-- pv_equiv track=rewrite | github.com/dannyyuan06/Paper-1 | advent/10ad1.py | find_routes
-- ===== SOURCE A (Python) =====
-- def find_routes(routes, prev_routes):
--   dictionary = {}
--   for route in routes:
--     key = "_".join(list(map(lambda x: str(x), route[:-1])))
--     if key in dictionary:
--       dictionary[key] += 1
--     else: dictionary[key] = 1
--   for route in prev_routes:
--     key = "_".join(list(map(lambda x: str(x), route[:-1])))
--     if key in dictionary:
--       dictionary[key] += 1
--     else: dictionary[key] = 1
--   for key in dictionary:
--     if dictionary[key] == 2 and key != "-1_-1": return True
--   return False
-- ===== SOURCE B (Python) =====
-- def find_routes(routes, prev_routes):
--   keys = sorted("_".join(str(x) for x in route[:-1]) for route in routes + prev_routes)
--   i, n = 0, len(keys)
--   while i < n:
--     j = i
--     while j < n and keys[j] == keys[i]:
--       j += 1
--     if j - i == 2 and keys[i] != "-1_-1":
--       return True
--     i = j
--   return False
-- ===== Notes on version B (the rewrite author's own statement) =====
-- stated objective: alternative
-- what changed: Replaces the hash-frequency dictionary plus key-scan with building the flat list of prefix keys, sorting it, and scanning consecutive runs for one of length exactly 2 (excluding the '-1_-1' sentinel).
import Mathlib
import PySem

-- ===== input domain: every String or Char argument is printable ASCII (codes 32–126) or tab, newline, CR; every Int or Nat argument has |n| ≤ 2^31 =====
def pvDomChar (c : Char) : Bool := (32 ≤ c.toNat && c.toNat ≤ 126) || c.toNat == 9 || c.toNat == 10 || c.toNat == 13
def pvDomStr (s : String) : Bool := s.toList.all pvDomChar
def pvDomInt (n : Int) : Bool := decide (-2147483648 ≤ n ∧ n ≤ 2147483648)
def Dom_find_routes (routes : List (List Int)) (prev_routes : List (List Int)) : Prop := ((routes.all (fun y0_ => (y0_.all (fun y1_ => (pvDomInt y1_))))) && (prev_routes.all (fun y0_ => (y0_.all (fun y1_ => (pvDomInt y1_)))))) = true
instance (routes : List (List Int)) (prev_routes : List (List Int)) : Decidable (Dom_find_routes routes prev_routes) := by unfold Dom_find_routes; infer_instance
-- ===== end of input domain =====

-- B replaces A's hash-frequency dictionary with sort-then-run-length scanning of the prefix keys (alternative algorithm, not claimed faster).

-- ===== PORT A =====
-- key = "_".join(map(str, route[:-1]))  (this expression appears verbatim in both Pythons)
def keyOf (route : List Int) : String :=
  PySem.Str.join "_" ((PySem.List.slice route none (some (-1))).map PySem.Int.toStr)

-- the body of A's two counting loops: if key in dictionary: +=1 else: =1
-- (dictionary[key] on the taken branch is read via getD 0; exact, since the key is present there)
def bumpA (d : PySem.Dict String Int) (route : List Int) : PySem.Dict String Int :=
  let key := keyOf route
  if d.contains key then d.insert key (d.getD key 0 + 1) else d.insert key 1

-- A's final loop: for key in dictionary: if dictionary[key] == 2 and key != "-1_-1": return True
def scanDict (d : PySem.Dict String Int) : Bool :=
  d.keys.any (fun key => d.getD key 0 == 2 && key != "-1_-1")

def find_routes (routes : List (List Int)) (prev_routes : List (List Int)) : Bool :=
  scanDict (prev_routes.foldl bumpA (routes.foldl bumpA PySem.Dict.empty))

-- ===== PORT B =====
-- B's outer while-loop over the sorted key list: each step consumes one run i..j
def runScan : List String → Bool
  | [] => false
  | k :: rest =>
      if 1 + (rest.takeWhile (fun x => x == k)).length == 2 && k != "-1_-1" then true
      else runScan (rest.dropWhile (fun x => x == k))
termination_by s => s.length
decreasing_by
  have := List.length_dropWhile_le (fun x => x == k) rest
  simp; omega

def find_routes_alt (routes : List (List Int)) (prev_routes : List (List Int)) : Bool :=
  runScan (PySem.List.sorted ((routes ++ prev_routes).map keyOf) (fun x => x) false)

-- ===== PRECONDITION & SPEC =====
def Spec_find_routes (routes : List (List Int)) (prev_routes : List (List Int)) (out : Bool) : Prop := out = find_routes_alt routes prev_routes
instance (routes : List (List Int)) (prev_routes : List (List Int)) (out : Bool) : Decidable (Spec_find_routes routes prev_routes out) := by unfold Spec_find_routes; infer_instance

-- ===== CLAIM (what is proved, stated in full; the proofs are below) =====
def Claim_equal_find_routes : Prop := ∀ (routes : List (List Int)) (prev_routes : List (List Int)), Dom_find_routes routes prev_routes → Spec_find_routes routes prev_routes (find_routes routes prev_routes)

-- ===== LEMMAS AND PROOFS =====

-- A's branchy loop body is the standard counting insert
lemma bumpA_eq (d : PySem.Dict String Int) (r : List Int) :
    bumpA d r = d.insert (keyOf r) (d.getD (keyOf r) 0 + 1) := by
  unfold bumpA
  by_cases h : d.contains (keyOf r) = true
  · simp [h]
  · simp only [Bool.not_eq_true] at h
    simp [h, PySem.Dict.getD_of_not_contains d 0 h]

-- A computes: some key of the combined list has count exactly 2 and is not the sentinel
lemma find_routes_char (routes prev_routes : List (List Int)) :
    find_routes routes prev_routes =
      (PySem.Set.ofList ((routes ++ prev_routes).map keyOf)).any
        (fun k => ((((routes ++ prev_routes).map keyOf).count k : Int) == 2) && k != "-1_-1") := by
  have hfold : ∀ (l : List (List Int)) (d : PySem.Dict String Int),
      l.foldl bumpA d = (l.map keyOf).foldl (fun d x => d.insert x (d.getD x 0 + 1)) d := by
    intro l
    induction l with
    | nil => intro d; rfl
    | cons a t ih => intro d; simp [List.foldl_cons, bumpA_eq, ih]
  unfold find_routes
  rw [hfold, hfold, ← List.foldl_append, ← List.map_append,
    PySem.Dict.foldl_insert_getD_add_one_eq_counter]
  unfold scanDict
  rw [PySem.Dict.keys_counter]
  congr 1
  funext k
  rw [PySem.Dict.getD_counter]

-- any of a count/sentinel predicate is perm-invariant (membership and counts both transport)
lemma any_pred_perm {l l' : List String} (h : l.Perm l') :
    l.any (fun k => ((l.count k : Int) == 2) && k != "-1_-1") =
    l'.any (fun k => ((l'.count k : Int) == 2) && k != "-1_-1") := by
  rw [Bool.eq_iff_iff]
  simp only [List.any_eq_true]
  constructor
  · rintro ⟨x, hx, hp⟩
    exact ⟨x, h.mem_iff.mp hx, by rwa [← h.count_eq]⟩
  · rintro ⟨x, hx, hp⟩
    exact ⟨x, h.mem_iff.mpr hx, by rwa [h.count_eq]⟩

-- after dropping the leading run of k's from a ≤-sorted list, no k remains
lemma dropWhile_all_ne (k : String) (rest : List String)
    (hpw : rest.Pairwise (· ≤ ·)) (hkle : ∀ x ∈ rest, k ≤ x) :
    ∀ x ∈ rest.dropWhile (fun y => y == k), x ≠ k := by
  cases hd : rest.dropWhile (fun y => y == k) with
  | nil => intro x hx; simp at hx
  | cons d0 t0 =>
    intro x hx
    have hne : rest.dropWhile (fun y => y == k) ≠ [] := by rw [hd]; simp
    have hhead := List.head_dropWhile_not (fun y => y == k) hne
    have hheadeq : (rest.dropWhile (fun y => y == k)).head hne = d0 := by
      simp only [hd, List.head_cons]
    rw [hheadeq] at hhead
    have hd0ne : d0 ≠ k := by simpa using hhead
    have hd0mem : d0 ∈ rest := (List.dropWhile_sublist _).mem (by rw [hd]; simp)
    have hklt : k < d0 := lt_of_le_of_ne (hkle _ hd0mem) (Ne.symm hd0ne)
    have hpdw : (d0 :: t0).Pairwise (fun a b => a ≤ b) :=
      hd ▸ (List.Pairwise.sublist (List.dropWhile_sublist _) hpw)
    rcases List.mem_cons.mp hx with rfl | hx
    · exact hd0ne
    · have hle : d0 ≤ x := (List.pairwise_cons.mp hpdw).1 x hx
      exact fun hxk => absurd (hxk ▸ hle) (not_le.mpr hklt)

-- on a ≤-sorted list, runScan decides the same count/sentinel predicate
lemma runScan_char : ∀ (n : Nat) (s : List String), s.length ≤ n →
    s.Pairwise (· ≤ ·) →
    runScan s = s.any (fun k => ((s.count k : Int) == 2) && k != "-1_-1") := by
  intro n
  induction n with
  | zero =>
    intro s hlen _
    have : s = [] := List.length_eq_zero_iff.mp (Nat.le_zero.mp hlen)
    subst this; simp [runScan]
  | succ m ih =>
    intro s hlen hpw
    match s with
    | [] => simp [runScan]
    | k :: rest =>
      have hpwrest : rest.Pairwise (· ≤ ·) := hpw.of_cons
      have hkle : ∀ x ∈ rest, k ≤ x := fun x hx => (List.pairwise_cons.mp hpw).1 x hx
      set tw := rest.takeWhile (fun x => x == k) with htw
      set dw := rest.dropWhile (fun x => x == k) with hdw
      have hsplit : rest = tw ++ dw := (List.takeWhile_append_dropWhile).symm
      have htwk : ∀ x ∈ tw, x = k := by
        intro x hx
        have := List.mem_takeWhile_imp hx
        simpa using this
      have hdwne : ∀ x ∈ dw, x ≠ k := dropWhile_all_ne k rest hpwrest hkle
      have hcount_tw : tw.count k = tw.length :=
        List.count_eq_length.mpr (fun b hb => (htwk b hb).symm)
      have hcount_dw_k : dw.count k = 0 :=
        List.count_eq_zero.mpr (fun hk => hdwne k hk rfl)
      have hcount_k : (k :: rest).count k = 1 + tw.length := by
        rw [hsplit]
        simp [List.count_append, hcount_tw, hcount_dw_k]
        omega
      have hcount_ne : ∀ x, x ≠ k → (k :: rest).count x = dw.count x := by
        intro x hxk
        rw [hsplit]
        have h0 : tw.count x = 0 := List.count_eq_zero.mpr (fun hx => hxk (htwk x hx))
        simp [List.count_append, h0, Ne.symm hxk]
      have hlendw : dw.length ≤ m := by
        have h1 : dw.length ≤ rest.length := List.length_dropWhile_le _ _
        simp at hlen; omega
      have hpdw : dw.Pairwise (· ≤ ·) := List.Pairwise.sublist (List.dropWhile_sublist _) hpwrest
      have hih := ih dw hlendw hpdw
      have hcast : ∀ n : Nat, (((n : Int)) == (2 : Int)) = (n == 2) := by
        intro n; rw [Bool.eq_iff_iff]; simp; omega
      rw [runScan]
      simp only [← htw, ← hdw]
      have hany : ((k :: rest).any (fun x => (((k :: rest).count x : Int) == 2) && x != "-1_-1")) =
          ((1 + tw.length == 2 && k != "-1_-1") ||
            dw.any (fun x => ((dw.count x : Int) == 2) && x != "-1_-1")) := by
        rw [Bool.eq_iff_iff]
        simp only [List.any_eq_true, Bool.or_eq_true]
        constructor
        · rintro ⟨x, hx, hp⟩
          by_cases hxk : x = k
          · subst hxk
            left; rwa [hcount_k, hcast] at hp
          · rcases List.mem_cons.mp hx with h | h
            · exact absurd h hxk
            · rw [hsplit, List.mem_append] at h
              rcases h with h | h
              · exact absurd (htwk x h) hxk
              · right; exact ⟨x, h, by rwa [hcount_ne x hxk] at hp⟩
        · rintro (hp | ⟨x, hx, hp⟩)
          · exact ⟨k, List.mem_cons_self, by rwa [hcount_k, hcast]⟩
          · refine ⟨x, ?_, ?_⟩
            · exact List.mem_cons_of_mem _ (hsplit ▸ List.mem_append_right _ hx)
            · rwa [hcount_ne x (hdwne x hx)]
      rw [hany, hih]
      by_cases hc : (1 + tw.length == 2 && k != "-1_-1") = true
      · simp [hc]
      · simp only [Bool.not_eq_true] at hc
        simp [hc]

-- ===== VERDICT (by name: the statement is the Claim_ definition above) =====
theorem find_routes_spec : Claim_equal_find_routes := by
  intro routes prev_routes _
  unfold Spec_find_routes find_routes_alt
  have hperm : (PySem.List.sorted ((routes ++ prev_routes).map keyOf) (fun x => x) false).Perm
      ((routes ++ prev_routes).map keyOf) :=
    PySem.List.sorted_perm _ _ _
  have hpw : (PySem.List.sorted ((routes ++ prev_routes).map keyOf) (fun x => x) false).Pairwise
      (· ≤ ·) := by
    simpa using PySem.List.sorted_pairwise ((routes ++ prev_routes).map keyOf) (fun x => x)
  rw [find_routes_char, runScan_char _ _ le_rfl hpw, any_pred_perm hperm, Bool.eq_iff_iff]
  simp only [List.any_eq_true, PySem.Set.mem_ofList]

## About this task
Could you set down, word for word, only the lines above from the line with "have h1 : dw.length" to the line with "have hih := ih dw hlendw hpdw", including both?

## Task answer
        have h1 : dw.length ≤ rest.length := List.length_dropWhile_le _ _
        simp at hlen; omega
      have hpdw : dw.Pairwise (· ≤ ·) := List.Pairwise.sublist (List.dropWhile_sublist _) hpwrest
      have hih := ih dw hlendw hpdw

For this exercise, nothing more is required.